┌─ RECORDS TO USE
-- pv_equiv track=rewrite | github.com/Abdulla-Al-Kafi/Data_Structures_CSE220_BRACU | Lab_01/Task_08.py | arraySeries
-- ===== SOURCE A (Python) =====
-- def arraySeries(n):
--   len_of_array=n*n
--   array=[0]*len_of_array
--   idx=len(array)-1
--
--   for i in range(0,n):
--     for j in range(0,n-i):
--       array[idx]=j+1
--       idx=idx-1
--     idx=idx-i
--   return array
-- ===== SOURCE B (Python) =====
-- def arraySeries(n):
--   result = [0] * (n * n)
--   for b in range(n):
--     end = (b + 1) * n
--     result[end - (b + 1):end] = reversed(range(1, b + 2))
--   return result
-- ===== Notes on version B (the rewrite author's own statement) =====
-- stated objective: alternative
-- what changed: Replaces A's backward-running write pointer with its per-element inner loop and gap-skip (idx -= i) by a single forward loop over blocks that splices each descending run 1..b+1 into a preallocated zero array at a closed-form slice position.
import Mathlib
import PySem

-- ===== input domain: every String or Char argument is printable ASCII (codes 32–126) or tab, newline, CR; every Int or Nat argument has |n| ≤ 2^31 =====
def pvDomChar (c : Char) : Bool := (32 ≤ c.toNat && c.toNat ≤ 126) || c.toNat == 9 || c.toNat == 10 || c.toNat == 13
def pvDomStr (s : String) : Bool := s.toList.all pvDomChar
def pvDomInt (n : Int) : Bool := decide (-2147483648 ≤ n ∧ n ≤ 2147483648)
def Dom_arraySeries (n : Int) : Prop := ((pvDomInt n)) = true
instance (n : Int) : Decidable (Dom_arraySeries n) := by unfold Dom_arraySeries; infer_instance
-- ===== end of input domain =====

-- B replaces A's backward-running write pointer (inner per-element loop + gap skip) by a forward
-- loop splicing each descending run into a preallocated zero array at a closed-form slice; alternative, same cost.


-- ===== PORT A =====
-- array[idx] = j+1 is ported as List.set idx.toNat: exact, since whenever A executes the
-- assignment idx is in range [0, len(array)) (the loops only run for n ≥ 1, and the pointer
-- then descends through valid positions only).
def arraySeries (n : Int) : List Int :=
  let lenOfArray := n * n
  let array : List Int := List.replicate lenOfArray.toNat 0
  let idx : Int := (array.length : Int) - 1
  let st := (PySem.List.pyRange 0 n).foldl
    (fun (st : List Int × Int) i =>
      let st2 := (PySem.List.pyRange 0 (n - i)).foldl
        (fun (st : List Int × Int) j => (st.1.set st.2.toNat (j + 1), st.2 - 1)) st
      (st2.1, st2.2 - i)) (array, idx)
  st.1

-- ===== PORT B =====
-- result[end-(b+1):end] = reversed(range(1, b+2)) is ported as take/drop splicing: exact here,
-- since 0 ≤ end-(b+1) ≤ end ≤ len(result) for every b in range(n) and the iterable has length b+1.
def arraySeries_alt (n : Int) : List Int :=
  (PySem.List.pyRange 0 n).foldl
    (fun (result : List Int) b =>
      let e := (b + 1) * n
      result.take (e - (b + 1)).toNat
        ++ (PySem.List.pyRange 1 (b + 2)).reverse
        ++ result.drop e.toNat)
    (List.replicate (n * n).toNat 0)

-- ===== PRECONDITION & SPEC =====
def Spec_arraySeries (n : Int) (out : List Int) : Prop := out = arraySeries_alt n
instance (n : Int) (out : List Int) : Decidable (Spec_arraySeries n out) := by unfold Spec_arraySeries; infer_instance

-- ===== CLAIM (what is proved, stated in full; the proofs are below) =====
def Claim_equal_arraySeries : Prop := ∀ (n : Int), Dom_arraySeries n → Spec_arraySeries n (arraySeries n)

-- ===== LEMMAS AND PROOFS =====

-- [k, k-1, …, 1], the descending run both programs write
def pvDesc : Nat → List Int
  | 0 => []
  | k + 1 => ((k : Int) + 1) :: pvDesc k

-- the b-th block (from the front) of the final array, 0 ≤ b < N
def pvBlock (N b : Nat) : List Int := List.replicate (N - 1 - b) 0 ++ pvDesc (b + 1)

-- concatenation of blocks b, b+1, …, b+m-1
def pvBlocks (N b m : Nat) : List Int := ((List.range' b m).map (pvBlock N)).flatten

lemma pvInner (m : Nat) : ∀ (X S Z : List Int), S.length = m →
    (PySem.List.pyRange 0 (m : Int)).foldl
      (fun (st : List Int × Int) j => (st.1.set st.2.toNat (j + 1), st.2 - 1))
      (X ++ S ++ Z, (X.length : Int) + m - 1)
    = (X ++ pvDesc m ++ Z, (X.length : Int) - 1) := by
  induction m with
  | zero =>
    intro X S Z hS
    rw [List.eq_nil_of_length_eq_zero hS]
    simp [pvDesc, show PySem.List.pyRange 0 (0:Int) = [] from rfl]
  | succ m ih =>
    intro X S Z hS
    cases S with
    | nil => simp at hS
    | cons s0 S' =>
      rw [show (((m+1:Nat)):Int) = (m:Int) + 1 by push_cast; ring,
          PySem.List.pyRange_one_succ_right (by positivity), List.foldl_append]
      have h0 : (X ++ s0 :: S' ++ Z, (X.length : Int) + ((m:Int)+1) - 1)
          = ((X ++ [s0]) ++ S' ++ Z, ((X ++ [s0]).length : Int) + (m:Int) - 1) := by
        simp; omega
      rw [h0, ih (X ++ [s0]) S' Z (by simpa using hS)]
      simp only [List.foldl_cons, List.foldl_nil]
      have hidx : (((X ++ [s0]).length : Int) - 1) = (X.length : Int) := by simp
      rw [hidx]
      refine Prod.ext ?_ rfl
      show (((X ++ [s0]) ++ pvDesc m ++ Z).set (X.length:Int).toNat ((m:Int) + 1)) = X ++ pvDesc (m+1) ++ Z
      rw [Int.toNat_natCast]
      have h1 : (X ++ [s0]) ++ pvDesc m ++ Z = X ++ s0 :: (pvDesc m ++ Z) := by simp
      rw [h1]
      simp [pvDesc]

lemma pvBlocks_cons (N b m : Nat) : pvBlocks N b (m + 1) = pvBlock N b ++ pvBlocks N (b+1) m := by
  simp [pvBlocks, List.range'_succ]

lemma pvBlocks_length (N b m : Nat) (h : b + m ≤ N) : (pvBlocks N b m).length = m * N := by
  induction m generalizing b with
  | zero => simp [pvBlocks]
  | succ m ih =>
    have hB : (pvBlock N b).length = N := by
      simp [pvBlock, show (pvDesc (b+1)).length = b+1 from by
        induction (b+1) with | zero => rfl | succ k ihk => simp [pvDesc, ihk]]
      omega
    rw [pvBlocks_cons, List.length_append, ih (b+1) (by omega), hB]
    ring

lemma pvBlocks_snoc (N m : Nat) : pvBlocks N 0 (m + 1) = pvBlocks N 0 m ++ pvBlock N m := by
  simp [pvBlocks, List.range'_1_concat]

lemma pvRange_rev (k : Nat) : (PySem.List.pyRange 1 ((k : Int) + 1)).reverse = pvDesc k := by
  induction k with
  | zero => rfl
  | succ k ih =>
    rw [show (((k+1:Nat)):Int) + 1 = ((k:Int)+1)+1 by push_cast; ring,
        PySem.List.pyRange_one_succ_right (by omega)]
    simp only [List.reverse_append, List.reverse_cons, List.reverse_nil, List.nil_append,
      List.singleton_append, ih, pvDesc]

lemma pvRange_nil (n : Int) (h : n ≤ 0) : PySem.List.pyRange 0 n = [] := by
  rw [PySem.List.pyRange_of_pos 0 n (by norm_num)]
  simp [show ¬ (0 < n) from by omega]

lemma pvOuter (N : Nat) : ∀ r : Nat, r ≤ N →
    ((PySem.List.pyRange ((N : Int) - r) (N : Int)).foldl
      (fun (st : List Int × Int) i =>
        let st2 := (PySem.List.pyRange 0 ((N : Int) - i)).foldl
          (fun (st : List Int × Int) j => (st.1.set st.2.toNat (j + 1), st.2 - 1)) st
        (st2.1, st2.2 - i))
      (List.replicate (r * N) 0 ++ pvBlocks N r (N - r), ((r * N : Nat) : Int) - 1)).1
    = pvBlocks N 0 N := by
  intro r
  induction r with
  | zero =>
    intro _
    have h1 : PySem.List.pyRange ((N:Int) - (0:Nat)) (N:Int) = [] := by
      rw [PySem.List.pyRange_of_pos _ _ (by norm_num)]; simp
    rw [h1]; simp
  | succ r ih =>
    intro hr
    have hmul : (r+1) * N = r * N + N := by ring
    have hcons : PySem.List.pyRange ((N:Int) - ((r+1:Nat):Int)) (N:Int)
        = ((N:Int) - ((r+1:Nat):Int)) :: PySem.List.pyRange ((N:Int) - (r:Nat)) (N:Int) := by
      have e1 : (N:Int) - ((r+1:Nat):Int) + 1 = (N:Int) - ((r:Nat):Int) := by push_cast; ring
      rw [PySem.List.pyRange_one_cons (by push_cast; omega), e1]
    rw [hcons, List.foldl_cons]
    have hin : PySem.List.pyRange 0 ((N:Int) - ((N:Int) - ((r+1:Nat):Int))) = PySem.List.pyRange 0 (((r+1:Nat)):Int) := by
      congr 1; ring
    have harr1 : List.replicate ((r+1) * N) (0:Int)
        = List.replicate ((r+1)*N - (r+1)) (0:Int) ++ List.replicate (r+1) (0:Int) := by
      rw [List.replicate_append_replicate]; congr 1; omega
    have hlen : ((List.replicate ((r+1)*N - (r+1)) (0:Int)).length : Int) = ((r+1)*N - (r+1) : Nat) := by simp
    have hstate : (List.replicate ((r+1) * N) (0:Int) ++ pvBlocks N (r+1) (N - (r+1)), (((r+1) * N : Nat) : Int) - 1)
        = ((List.replicate ((r+1)*N - (r+1)) (0:Int) ++ List.replicate (r+1) (0:Int) ++ pvBlocks N (r+1) (N - (r+1))),
           ((List.replicate ((r+1)*N - (r+1)) (0:Int)).length : Int) + ((r+1:Nat):Int) - 1) := by
      refine Prod.ext ?_ ?_
      · show List.replicate ((r+1) * N) (0:Int) ++ pvBlocks N (r+1) (N - (r+1)) = _
        rw [harr1]
      · show (((r+1) * N : Nat) : Int) - 1 = _
        rw [hlen]
        omega
    have harr : List.replicate ((r+1)*N - (r+1)) (0:Int) ++ pvDesc (r+1) ++ pvBlocks N (r+1) (N - (r+1))
        = List.replicate (r * N) 0 ++ pvBlocks N r (N - r) := by
      rw [show (r+1)*N - (r+1) = r * N + (N - 1 - r) by omega,
          ← List.replicate_append_replicate, show N - r = (N - (r+1)) + 1 by omega,
          pvBlocks_cons, pvBlock]
      simp only [List.append_assoc]
    have hidx : ((List.replicate ((r+1)*N - (r+1)) (0:Int)).length : Int) - 1 - ((N:Int) - ((r+1:Nat):Int))
        = ((r * N : Nat) : Int) - 1 := by
      rw [hlen]; omega
    have hstep : (let st2 := (List.foldl
          (fun (st : List Int × Int) j => (st.1.set st.2.toNat (j + 1), st.2 - 1))
          (List.replicate ((r+1) * N) 0 ++ pvBlocks N (r+1) (N - (r+1)), (((r+1) * N : Nat) : Int) - 1)
          (PySem.List.pyRange 0 ((N:Int) - ((N:Int) - ((r+1:Nat):Int)))));
        (st2.1, st2.2 - ((N:Int) - ((r+1:Nat):Int))))
        = (List.replicate (r * N) 0 ++ pvBlocks N r (N - r), ((r * N : Nat) : Int) - 1) := by
      show (Prod.mk
          (List.foldl (fun (st : List Int × Int) j => (st.1.set st.2.toNat (j + 1), st.2 - 1))
            (List.replicate ((r+1) * N) 0 ++ pvBlocks N (r+1) (N - (r+1)), (((r+1) * N : Nat) : Int) - 1)
            (PySem.List.pyRange 0 ((N:Int) - ((N:Int) - ((r+1:Nat):Int))))).1
          ((List.foldl (fun (st : List Int × Int) j => (st.1.set st.2.toNat (j + 1), st.2 - 1))
            (List.replicate ((r+1) * N) 0 ++ pvBlocks N (r+1) (N - (r+1)), (((r+1) * N : Nat) : Int) - 1)
            (PySem.List.pyRange 0 ((N:Int) - ((N:Int) - ((r+1:Nat):Int))))).2
           - ((N:Int) - ((r+1:Nat):Int)))) = _
      rw [hin, hstate]
      rw [show List.foldl (fun (st : List Int × Int) j => (st.1.set st.2.toNat (j + 1), st.2 - 1))
            (List.replicate ((r+1)*N - (r+1)) (0:Int) ++ List.replicate (r+1) (0:Int) ++ pvBlocks N (r+1) (N - (r+1)),
             ((List.replicate ((r+1)*N - (r+1)) (0:Int)).length : Int) + ((r+1:Nat):Int) - 1)
            (PySem.List.pyRange 0 (((r+1:Nat)):Int))
          = (List.replicate ((r+1)*N - (r+1)) (0:Int) ++ pvDesc (r+1) ++ pvBlocks N (r+1) (N - (r+1)),
             ((List.replicate ((r+1)*N - (r+1)) (0:Int)).length : Int) - 1)
          from pvInner (r+1) _ _ _ (by simp)]
      exact Prod.ext harr hidx
    rw [hstep]
    exact ih (by omega)

lemma pvBpartial (N : Nat) (hN : 0 < N) : ∀ k : Nat, k ≤ N →
    (PySem.List.pyRange 0 (k : Int)).foldl
      (fun (result : List Int) b =>
        let e := (b + 1) * (N : Int)
        result.take (e - (b + 1)).toNat
          ++ (PySem.List.pyRange 1 (b + 2)).reverse
          ++ result.drop e.toNat)
      (List.replicate (N * N) 0)
    = pvBlocks N 0 k ++ List.replicate (N * N - k * N) 0 := by
  intro k
  induction k with
  | zero =>
    intro _
    simp [show PySem.List.pyRange 0 (0:Int) = [] from rfl, pvBlocks]
  | succ k ih =>
    intro hk
    have hle1 : k + 1 ≤ (k+1) * N := Nat.le_mul_of_pos_right (k+1) hN
    have hmul : (k+1) * N = k * N + N := by ring
    have hkN : k * N + N ≤ N * N := by
      calc k * N + N = (k+1) * N := by ring
        _ ≤ N * N := Nat.mul_le_mul_right N hk
    rw [show ((k+1:Nat):Int) = (k:Int) + 1 by push_cast; ring,
        PySem.List.pyRange_one_succ_right (by positivity), List.foldl_append, ih (by omega),
        List.foldl_cons, List.foldl_nil]
    have he : (((k:Int) + 1) * (N:Int)).toNat = k * N + N := by
      rw [show ((k:Int) + 1) * (N:Int) = ((k * N + N : Nat) : Int) by push_cast; ring, Int.toNat_natCast]
    have hs : (((k:Int) + 1) * (N:Int) - ((k:Int) + 1)).toNat = k * N + (N - 1 - k) := by
      rw [show ((k:Int) + 1) * (N:Int) - ((k:Int) + 1) = (((k+1) * N - (k+1) : Nat) : Int) by
        rw [Nat.cast_sub hle1]; push_cast; ring, Int.toNat_natCast]
      omega
    simp only [hs, he]
    have hlenB : (pvBlocks N 0 k).length = k * N := pvBlocks_length N 0 k (by omega)
    have htake : ((pvBlocks N 0 k ++ List.replicate (N * N - k * N) (0:Int)).take (k * N + (N - 1 - k)))
        = pvBlocks N 0 k ++ List.replicate (N - 1 - k) 0 := by
      rw [show k * N + (N - 1 - k) = (pvBlocks N 0 k).length + (N - 1 - k) by rw [hlenB],
          List.take_length_add_append, List.take_replicate, min_eq_left (by omega : N - 1 - k ≤ N * N - k * N)]
    have hdrop : ((pvBlocks N 0 k ++ List.replicate (N * N - k * N) (0:Int)).drop (k * N + N))
        = List.replicate (N * N - (k * N + N)) 0 := by
      rw [show k * N + N = (pvBlocks N 0 k).length + N by rw [hlenB],
          List.drop_length_add_append, List.drop_replicate]
      congr 1
      omega
    have hrev : (PySem.List.pyRange 1 ((k:Int) + 2)).reverse = pvDesc (k+1) := by
      rw [show (k:Int) + 2 = ((k+1:Nat):Int) + 1 by push_cast; ring]
      exact pvRange_rev (k+1)
    rw [htake, hdrop, hrev, pvBlocks_snoc, pvBlock, hmul]
    simp only [List.append_assoc]

-- ===== VERDICT (by name: the statement is the Claim_ definition above) =====
theorem arraySeries_spec : Claim_equal_arraySeries := by
  intro n _
  unfold Spec_arraySeries
  show arraySeries n = arraySeries_alt n
  by_cases hn : 0 < n
  · have hN : 0 < n.toNat := by omega
    obtain ⟨N, rfl⟩ : ∃ N : Nat, ((N : Int)) = n := ⟨n.toNat, Int.toNat_of_nonneg (by omega)⟩
    have hN' : 0 < N := by omega
    have hNN : ((N : Int) * (N : Int)).toNat = N * N := by
      rw [show (N : Int) * (N : Int) = ((N * N : Nat) : Int) by push_cast; ring, Int.toNat_natCast]
    have hA : arraySeries (N : Int) = pvBlocks N 0 N := by
      show ((PySem.List.pyRange 0 (N : Int)).foldl
        (fun (st : List Int × Int) i =>
          let st2 := (PySem.List.pyRange 0 ((N : Int) - i)).foldl
            (fun (st : List Int × Int) j => (st.1.set st.2.toNat (j + 1), st.2 - 1)) st
          (st2.1, st2.2 - i))
        (List.replicate ((N : Int) * (N : Int)).toNat 0,
         ((List.replicate ((N : Int) * (N : Int)).toNat (0 : Int)).length : Int) - 1)).1 = pvBlocks N 0 N
      have h0 : PySem.List.pyRange 0 ((N : Int)) = PySem.List.pyRange ((N : Int) - (N : Nat)) ((N : Int)) := by
        congr 1
        ring
      have hinit : (List.replicate ((N : Int) * (N : Int)).toNat (0 : Int),
            ((List.replicate ((N : Int) * (N : Int)).toNat (0 : Int)).length : Int) - 1)
          = (List.replicate (N * N) 0 ++ pvBlocks N N (N - N), ((N * N : Nat) : Int) - 1) := by
        refine Prod.ext ?_ ?_
        · show List.replicate ((N : Int) * (N : Int)).toNat (0 : Int) = _
          rw [hNN, Nat.sub_self, show pvBlocks N N 0 = [] from rfl, List.append_nil]
        · show ((List.replicate ((N : Int) * (N : Int)).toNat (0 : Int)).length : Int) - 1 = _
          rw [hNN]; simp
      rw [h0, hinit]
      exact pvOuter N N le_rfl
    have hB : arraySeries_alt (N : Int) = pvBlocks N 0 N := by
      show (PySem.List.pyRange 0 (N : Int)).foldl
        (fun (result : List Int) b =>
          let e := (b + 1) * (N : Int)
          result.take (e - (b + 1)).toNat
            ++ (PySem.List.pyRange 1 (b + 2)).reverse
            ++ result.drop e.toNat)
        (List.replicate ((N : Int) * (N : Int)).toNat 0) = pvBlocks N 0 N
      rw [hNN, pvBpartial N hN' N le_rfl, Nat.sub_self]
      simp
    rw [hA, hB]
  · have hnil : PySem.List.pyRange 0 n = [] := pvRange_nil n (by omega)
    show ((PySem.List.pyRange 0 n).foldl _ (_, _)).1 = (PySem.List.pyRange 0 n).foldl _ _
    rw [hnil]
    rfl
└─
> WHAT YOU SHOULD DO: Using the entries above, give back exactly the line containing "-- ===== LEMMAS", the line containing "lemma pvBlocks_length (N", and every line between them, and nothing else.

> FINISHED EXERCISE:
-- ===== LEMMAS AND PROOFS =====

-- [k, k-1, …, 1], the descending run both programs write
def pvDesc : Nat → List Int
  | 0 => []
  | k + 1 => ((k : Int) + 1) :: pvDesc k

-- the b-th block (from the front) of the final array, 0 ≤ b < N
def pvBlock (N b : Nat) : List Int := List.replicate (N - 1 - b) 0 ++ pvDesc (b + 1)

-- concatenation of blocks b, b+1, …, b+m-1
def pvBlocks (N b m : Nat) : List Int := ((List.range' b m).map (pvBlock N)).flatten

lemma pvInner (m : Nat) : ∀ (X S Z : List Int), S.length = m →
    (PySem.List.pyRange 0 (m : Int)).foldl
      (fun (st : List Int × Int) j => (st.1.set st.2.toNat (j + 1), st.2 - 1))
      (X ++ S ++ Z, (X.length : Int) + m - 1)
    = (X ++ pvDesc m ++ Z, (X.length : Int) - 1) := by
  induction m with
  | zero =>
    intro X S Z hS
    rw [List.eq_nil_of_length_eq_zero hS]
    simp [pvDesc, show PySem.List.pyRange 0 (0:Int) = [] from rfl]
  | succ m ih =>
    intro X S Z hS
    cases S with
    | nil => simp at hS
    | cons s0 S' =>
      rw [show (((m+1:Nat)):Int) = (m:Int) + 1 by push_cast; ring,
          PySem.List.pyRange_one_succ_right (by positivity), List.foldl_append]
      have h0 : (X ++ s0 :: S' ++ Z, (X.length : Int) + ((m:Int)+1) - 1)
          = ((X ++ [s0]) ++ S' ++ Z, ((X ++ [s0]).length : Int) + (m:Int) - 1) := by
        simp; omega
      rw [h0, ih (X ++ [s0]) S' Z (by simpa using hS)]
      simp only [List.foldl_cons, List.foldl_nil]
      have hidx : (((X ++ [s0]).length : Int) - 1) = (X.length : Int) := by simp
      rw [hidx]
      refine Prod.ext ?_ rfl
      show (((X ++ [s0]) ++ pvDesc m ++ Z).set (X.length:Int).toNat ((m:Int) + 1)) = X ++ pvDesc (m+1) ++ Z
      rw [Int.toNat_natCast]
      have h1 : (X ++ [s0]) ++ pvDesc m ++ Z = X ++ s0 :: (pvDesc m ++ Z) := by simp
      rw [h1]
      simp [pvDesc]

lemma pvBlocks_cons (N b m : Nat) : pvBlocks N b (m + 1) = pvBlock N b ++ pvBlocks N (b+1) m := by
  simp [pvBlocks, List.range'_succ]

lemma pvBlocks_length (N b m : Nat) (h : b + m ≤ N) : (pvBlocks N b m).length = m * N := by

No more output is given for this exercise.